But in those, really in those cases, like there's not a ton of advantage to,
you know, just not be using just pure SQL for those cases.
Does this mean the code base is now mostly SQL with a nice Rust wrapper on top?
You've kind of inverted the pattern.
Instead of writing a pure Rust Postgres extension, now it's SQL with a nice
wrapper around it, sort of.
Like, what are the boundaries between SQL and Rust in that case?
So PGMQ, I can just tell a little bit of background about that project.
So at Tembo, we needed a queue between our control plane and our data plane.
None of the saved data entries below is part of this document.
-- pv_equiv track=rewrite | github.com/khughitt/science | scripts/audit_downstream_project_inventory.py | _porcelain_summary
-- ===== SOURCE A (Python) =====
-- from collections import Counter
--
-- def _porcelain_summary(lines: list[str]) -> dict[str, int]:
--     counter: Counter[str] = Counter()
--     for line in lines:
--         if not line:
--             continue
--         code = line[:2].strip() or "??"
--         counter[code] += 1
--     return dict(sorted(counter.items()))
-- ===== SOURCE B (Python) =====
-- def _group_runs(codes):
--     if not codes:
--         return []
--     c = codes[0]
--     i = 1
--     while i < len(codes) and codes[i] == c:
--         i += 1
--     return [(c, i)] + _group_runs(codes[i:])
--
--
-- def _porcelain_summary(lines: list[str]) -> dict[str, int]:
--     codes = sorted(line[:2].strip() or "??" for line in lines if line)
--     return dict(_group_runs(codes))
-- ===== Notes on version B (the rewrite author's own statement) =====
-- stated objective: alternative
-- what changed: Replaces the Counter hash accumulation followed by dict(sorted(...)) with sorting the extracted codes first and grouping consecutive equal runs into counts, which yields the keys already in sorted order.
import Mathlib
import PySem

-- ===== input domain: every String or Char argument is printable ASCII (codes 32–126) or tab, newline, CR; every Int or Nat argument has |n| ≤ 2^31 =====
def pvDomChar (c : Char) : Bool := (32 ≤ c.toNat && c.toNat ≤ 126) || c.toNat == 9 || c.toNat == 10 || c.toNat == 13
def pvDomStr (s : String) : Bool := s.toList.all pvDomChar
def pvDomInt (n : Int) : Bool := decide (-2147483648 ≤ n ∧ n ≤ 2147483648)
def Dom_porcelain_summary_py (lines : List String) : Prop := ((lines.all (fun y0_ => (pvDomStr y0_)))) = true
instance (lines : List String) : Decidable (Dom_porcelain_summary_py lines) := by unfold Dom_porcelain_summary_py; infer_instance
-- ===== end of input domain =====

-- B replaces A's Counter hash accumulation + dict(sorted(...)) by sorting the extracted
-- codes first and grouping consecutive equal runs into counts (alternative strategy, same cost class).

-- shared helper: 'line[:2].strip() or "??"' (identical expression in both Pythons)
def pvCode (line : String) : String :=
  let s := PySem.Str.strip (PySem.Str.slice line none (some 2))
  if s = "" then "??" else s

-- ===== PORT A =====
def porcelain_summary_py (lines : List String) : List (String × Int) :=
  let counter : PySem.Dict String Int :=
    lines.foldl (fun d line =>
      if line = "" then d
      else d.modify (pvCode line) 0 (· + 1)) PySem.Dict.empty
  PySem.List.sorted2 counter.items (fun p => p.1) (fun p => p.2)

-- ===== PORT B =====
-- '_group_runs': leading-run length counted by the while loop, then recursion on the remainder
def pvRunLen (c : String) : List String → Nat
  | [] => 0
  | x :: xs => if x = c then pvRunLen c xs + 1 else 0

def pvGroupRuns : List String → List (String × Int)
  | [] => []
  | c :: rest =>
      let i := pvRunLen c rest + 1
      (c, (i : Int)) :: pvGroupRuns ((c :: rest).drop i)
  termination_by l => l.length
  decreasing_by simp

def porcelain_summary_py_alt (lines : List String) : List (String × Int) :=
  let codes := PySem.List.sorted ((lines.filter (fun l => !(l == ""))).map pvCode) (fun x => x)
  (PySem.Dict.ofList (pvGroupRuns codes)).items

-- ===== PRECONDITION & SPEC =====
def Spec_porcelain_summary_py (lines : List String) (out : List (String × Int)) : Prop := out = porcelain_summary_py_alt lines
instance (lines : List String) (out : List (String × Int)) : Decidable (Spec_porcelain_summary_py lines out) := by unfold Spec_porcelain_summary_py; infer_instance

-- ===== CLAIM (what is proved, stated in full; the proofs are below) =====
def Claim_equal_porcelain_summary_py : Prop := ∀ (lines : List String), Dom_porcelain_summary_py lines → Spec_porcelain_summary_py lines (porcelain_summary_py lines)

-- ===== LEMMAS AND PROOFS =====

-- A's accumulation loop is Counter of the extracted-code list
theorem pvA_counter (lines : List String) : ∀ d : PySem.Dict String Int,
    lines.foldl (fun d line => if line = "" then d else d.modify (pvCode line) 0 (· + 1)) d
      = ((lines.filter (fun l => !(l == ""))).map pvCode).foldl (fun d c => d.modify c 0 (· + 1)) d := by
  induction lines with
  | nil => intro d; rfl
  | cons x xs ih =>
      intro d
      by_cases hx : x = ""
      · simpa [hx] using ih d
      · simp [hx, ih]

-- insertBy only looks at the comparison with members of the accumulator
theorem pvInsertBy_congr {α : Type} (f g : α → α → Bool) (x : α) (ys : List α)
    (h : ∀ y ∈ ys, f x y = g x y) :
    PySem.List.insertBy f x ys = PySem.List.insertBy g x ys := by
  induction ys with
  | nil => rfl
  | cons y ys ih =>
      simp [PySem.List.insertBy, h y (by simp)]
      split <;> simp_all

theorem pvInsertBy_perm {α : Type} (f : α → α → Bool) (x : α) (ys : List α) :
    (PySem.List.insertBy f x ys).Perm (x :: ys) := by
  induction ys with
  | nil => simp [PySem.List.insertBy]
  | cons y ys ih =>
      simp only [PySem.List.insertBy]
      split
      · exact List.Perm.refl _
      · exact (ih.cons y).trans (List.Perm.swap x y ys)

-- on a list of pairs whose first components are pairwise distinct, Python's lexicographic
-- tuple sort coincides with sorting by the first component
theorem pvSorted2_eq_sorted (xs : List (String × Int)) (h : (xs.map Prod.fst).Nodup) :
    PySem.List.sorted2 xs (fun p => p.1) (fun p => p.2)
      = PySem.List.sorted xs (fun p => p.1) := by
  rw [PySem.List.sorted_eq_foldl_insertBy]
  show xs.foldl (fun acc x => PySem.List.insertBy _ x acc) [] = _
  suffices H : ∀ (xs acc : List (String × Int)), ((acc ++ xs).map Prod.fst).Nodup →
      xs.foldl (fun acc x => PySem.List.insertBy
        (fun a b => decide (a.1 < b.1) || !decide (b.1 < a.1) && decide (a.2 < b.2)) x acc) acc
      = xs.foldl (fun acc x => PySem.List.insertBy (fun a b => decide (a.1 < b.1)) x acc) acc by
    exact H xs [] (by simpa using h)
  intro xs
  induction xs with
  | nil => intro acc _; rfl
  | cons x rest ih =>
      intro acc hnd
      have hx : ∀ y ∈ acc, x.1 ≠ y.1 := by
        intro y hy hxy
        rw [List.map_append, List.nodup_append] at hnd
        exact hnd.2.2 y.1 (List.mem_map_of_mem hy) x.1 (by simp) (by rw [hxy])
      have hcong : PySem.List.insertBy
          (fun a b => decide (a.1 < b.1) || !decide (b.1 < a.1) && decide (a.2 < b.2)) x acc
          = PySem.List.insertBy (fun a b => decide (a.1 < b.1)) x acc := by
        apply pvInsertBy_congr
        intro y hy
        rcases lt_trichotomy x.1 y.1 with hlt | heq | hgt
        · simp [hlt, not_lt_of_gt hlt]
        · exact absurd heq (hx y hy)
        · simp [hgt, not_lt_of_gt hgt]
      simp only [List.foldl_cons, hcong]
      apply ih
      have h1 : (PySem.List.insertBy (fun a b => decide (a.1 < b.1)) x acc ++ rest).Perm
          ((x :: acc) ++ rest) := (pvInsertBy_perm _ x acc).append_right rest
      have h2 : ((x :: acc) ++ rest).Perm (acc ++ x :: rest) := by
        show (x :: (acc ++ rest)).Perm (acc ++ x :: rest)
        exact List.perm_middle.symm
      exact (((h1.trans h2).map Prod.fst).symm).nodup hnd

-- the leading run of a list consists of copies of its head
theorem pvRunLen_take (c : String) (rest : List String) :
    rest.take (pvRunLen c rest) = List.replicate (pvRunLen c rest) c := by
  induction rest with
  | nil => rfl
  | cons x xs ih =>
      by_cases hx : x = c <;> simp [pvRunLen, hx, List.replicate_succ, ih]

-- in a ≤-sorted list, nothing after the leading run equals the head
theorem pvRunLen_drop_count (c : String) (rest : List String)
    (h : (c :: rest).Pairwise (· ≤ ·)) :
    (rest.drop (pvRunLen c rest)).count c = 0 := by
  induction rest with
  | nil => rfl
  | cons x xs ih =>
      rcases List.pairwise_cons.mp h with ⟨h1, h2⟩
      by_cases hx : x = c
      · have hr : pvRunLen c (x :: xs) = pvRunLen c xs + 1 := by simp [pvRunLen, hx]
        rw [hr, List.drop_succ_cons]
        apply ih
        rw [hx] at h2
        exact h2
      · have hr : pvRunLen c (x :: xs) = 0 := by simp [pvRunLen, hx]
        rw [hr, List.drop_zero]
        have hcx : c < x := lt_of_le_of_ne (h1 x (by simp)) (fun he => hx he.symm)
        rcases List.pairwise_cons.mp h2 with ⟨h3, _⟩
        have hz : List.count c xs = 0 :=
          List.count_eq_zero.mpr (fun hc => absurd rfl (ne_of_gt (lt_of_lt_of_le hcx (h3 c hc))))
        rw [List.count_cons, hz]
        simp [fun h : x = c => hx h]

theorem pvCount_drop (c k : String) (rest : List String) (hk : k ≠ c) :
    rest.count k = (rest.drop (pvRunLen c rest)).count k := by
  conv_lhs => rw [← List.take_append_drop (pvRunLen c rest) rest]
  rw [List.count_append, pvRunLen_take, List.count_replicate]
  simp
  intro h
  exact absurd h.symm hk

theorem pvMem_drop (c k : String) (rest : List String) (hk : k ≠ c) :
    k ∈ rest ↔ k ∈ rest.drop (pvRunLen c rest) := by
  conv_lhs => rw [← List.take_append_drop (pvRunLen c rest) rest]
  rw [List.mem_append, pvRunLen_take]
  constructor
  · rintro (h | h)
    · exact absurd (List.eq_of_mem_replicate h) hk
    · exact h
  · exact fun h => Or.inr h

-- core characterisation of the grouping pass on a ≤-sorted list
theorem pvGroupRuns_spec (s : List String) : s.Pairwise (· ≤ ·) →
    (∀ p : String × Int, p ∈ pvGroupRuns s ↔ p.1 ∈ s ∧ p.2 = (s.count p.1 : Int)) ∧
    (pvGroupRuns s).Pairwise (fun a b => a.1 < b.1) := by
  induction s using pvGroupRuns.induct with
  | case1 => simp [pvGroupRuns]
  | case2 c rest i IHgen =>
    intro hs
    have hi : i = pvRunLen c rest + 1 := rfl
    rw [hi, List.drop_succ_cons] at IHgen
    have hunf : pvGroupRuns (c :: rest)
        = (c, ((pvRunLen c rest + 1 : Nat) : Int)) :: pvGroupRuns (rest.drop (pvRunLen c rest)) := by
      rw [pvGroupRuns, List.drop_succ_cons]
    have hsub : (rest.drop (pvRunLen c rest)).Sublist (c :: rest) :=
      (List.drop_sublist _ rest).trans (List.sublist_cons_self c rest)
    have hts := List.Pairwise.sublist hsub hs
    obtain ⟨IHmem, IHpw⟩ := IHgen hts
    have hct : (rest.drop (pvRunLen c rest)).count c = 0 := pvRunLen_drop_count c rest hs
    have hcnot : c ∉ rest.drop (pvRunLen c rest) := List.count_eq_zero.mp hct
    have hrc : rest.count c = pvRunLen c rest := by
      conv_lhs => rw [← List.take_append_drop (pvRunLen c rest) rest]
      rw [List.count_append, pvRunLen_take, List.count_replicate]
      simp [hct]
    have hcs : (c :: rest).count c = pvRunLen c rest + 1 := by
      rw [List.count_cons, hrc]
      simp
    have hkey : ∀ k : String, k ≠ c → List.count k (c :: rest) = List.count k (rest.drop (pvRunLen c rest)) := by
      intro k hk
      rw [List.count_cons, ← pvCount_drop c k rest hk]
      simp
      exact fun h => hk h.symm
    have hmemk : ∀ k : String, k ≠ c → (k ∈ (c :: rest) ↔ k ∈ rest.drop (pvRunLen c rest)) := by
      intro k hk
      rw [List.mem_cons, ← pvMem_drop c k rest hk]
      simp [fun h : k = c => hk h]
    constructor
    · intro p
      rw [hunf]
      simp only [List.mem_cons, IHmem]
      constructor
      · rintro (rfl | ⟨hp1, hp2⟩)
        · exact ⟨by simp, by rw [hcs]⟩
        · have hne : p.1 ≠ c := fun he => hcnot (he ▸ hp1)
          exact ⟨List.mem_cons.mp ((hmemk p.1 hne).mpr hp1), by rw [hp2, hkey p.1 hne]⟩
      · rintro ⟨hp1, hp2⟩
        by_cases he : p.1 = c
        · left
          obtain ⟨p1, p2⟩ := p
          simp only at he hp2 ⊢
          subst he
          rw [hp2, hcs]
        · exact Or.inr ⟨(hmemk p.1 he).mp (List.mem_cons.mpr hp1), by rw [hp2, hkey p.1 he]⟩
    · rw [hunf]
      refine List.pairwise_cons.mpr ⟨?_, IHpw⟩
      intro q hq
      have hq1 : q.1 ∈ rest.drop (pvRunLen c rest) := ((IHmem q).mp hq).1
      have hle : c ≤ q.1 := (List.pairwise_cons.mp hs).1 q.1 (List.mem_of_mem_drop hq1)
      show c < q.1
      refine lt_of_le_of_ne hle ?_
      intro he
      rw [← he] at hq1
      exact hcnot hq1

-- ===== VERDICT (by name: the statement is the Claim_ definition above) =====
theorem porcelain_summary_py_spec : Claim_equal_porcelain_summary_py := by
  intro lines _
  unfold Spec_porcelain_summary_py porcelain_summary_py porcelain_summary_py_alt
  simp only []
  set cs := (lines.filter (fun l => !(l == ""))).map pvCode with hcs
  set s := PySem.List.sorted cs (fun x => x) with hsrt
  set L := pvGroupRuns s with hL
  have hsp : s.Pairwise (· ≤ ·) := by
    simpa using PySem.List.sorted_pairwise cs (fun x => x)
  obtain ⟨hmem, hpw⟩ := pvGroupRuns_spec s hsp
  have hsperm : s.Perm cs := PySem.List.sorted_perm cs (fun x => x) false
  rw [pvA_counter, ← PySem.Dict.counter_eq_foldl, PySem.Dict.items_counter, ← hcs]
  set items := (PySem.Set.ofList cs).map (fun k => (k, (cs.count k : Int))) with hitems
  have hLnodup : L.Nodup := hpw.imp (fun h => by
    intro he
    rw [he] at h
    exact lt_irrefl _ h)
  have hitemsnodup : items.Nodup :=
    (PySem.Set.nodup_ofList cs).map (fun a b hab => by
      simpa using congrArg Prod.fst hab)
  have hmm : ∀ p : String × Int, p ∈ L ↔ p ∈ items := by
    intro p
    rw [hmem p, hitems]
    constructor
    · rintro ⟨h1, h2⟩
      refine List.mem_map.mpr ⟨p.1, (PySem.Set.mem_ofList cs p.1).mpr (hsperm.mem_iff.mp h1), ?_⟩
      rw [← hsperm.count_eq, ← h2]
    · rintro hp
      rcases List.mem_map.mp hp with ⟨k, hk, hkp⟩
      rw [← hkp]
      exact ⟨hsperm.mem_iff.mpr ((PySem.Set.mem_ofList cs k).mp hk), by simp [hsperm.count_eq]⟩
  have hperm : L.Perm items := (List.perm_ext_iff_of_nodup hLnodup hitemsnodup).mpr hmm
  have hfstnodup : (items.map Prod.fst).Nodup := by
    have hid : items.map Prod.fst = PySem.Set.ofList cs := by
      rw [hitems, List.map_map]
      have : (Prod.fst ∘ fun k => (k, (cs.count k : Int))) = id := rfl
      rw [this, List.map_id]
    rw [hid]
    exact PySem.Set.nodup_ofList cs
  rw [pvSorted2_eq_sorted items hfstnodup,
      PySem.List.sorted_eq_of_perm_of_pairwise_lt items L (fun p => p.1) hperm hpw]
  have hLfst : (L.map Prod.fst).Nodup := by
    have hplt : (L.map Prod.fst).Pairwise (· < ·) := List.pairwise_map.mpr hpw
    exact hplt.imp ne_of_lt
  have hfresh : ∀ a ∈ L, (PySem.Dict.empty : PySem.Dict String Int).contains a.1 = false := by
    intro a _
    simp [PySem.Dict.contains_empty]
  have hB : (PySem.Dict.ofList L).items = L := by
    have h := PySem.Dict.items_foldl_insert_fresh L Prod.fst Prod.snd
      (PySem.Dict.empty : PySem.Dict String Int) hfresh hLfst
    simpa [PySem.Dict.ofList, PySem.Dict.update] using h
  exact hB.symm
Data plane is like where we spin up people's databases, and control plan is,
you know, backend web applications.
So we were building this queue on Postgres and all of our tech was already in Rust.
So we basically had a bunch of like SQL strings like written in Rust code.
And that code would be duplicate across the control plane and then the same
service in the data plane would have like the same SQL statements for like sending
messages and reading messages.
And that was all Rust. So we first pulled it out into a crate and then installed
the crate all the places that it needed to be.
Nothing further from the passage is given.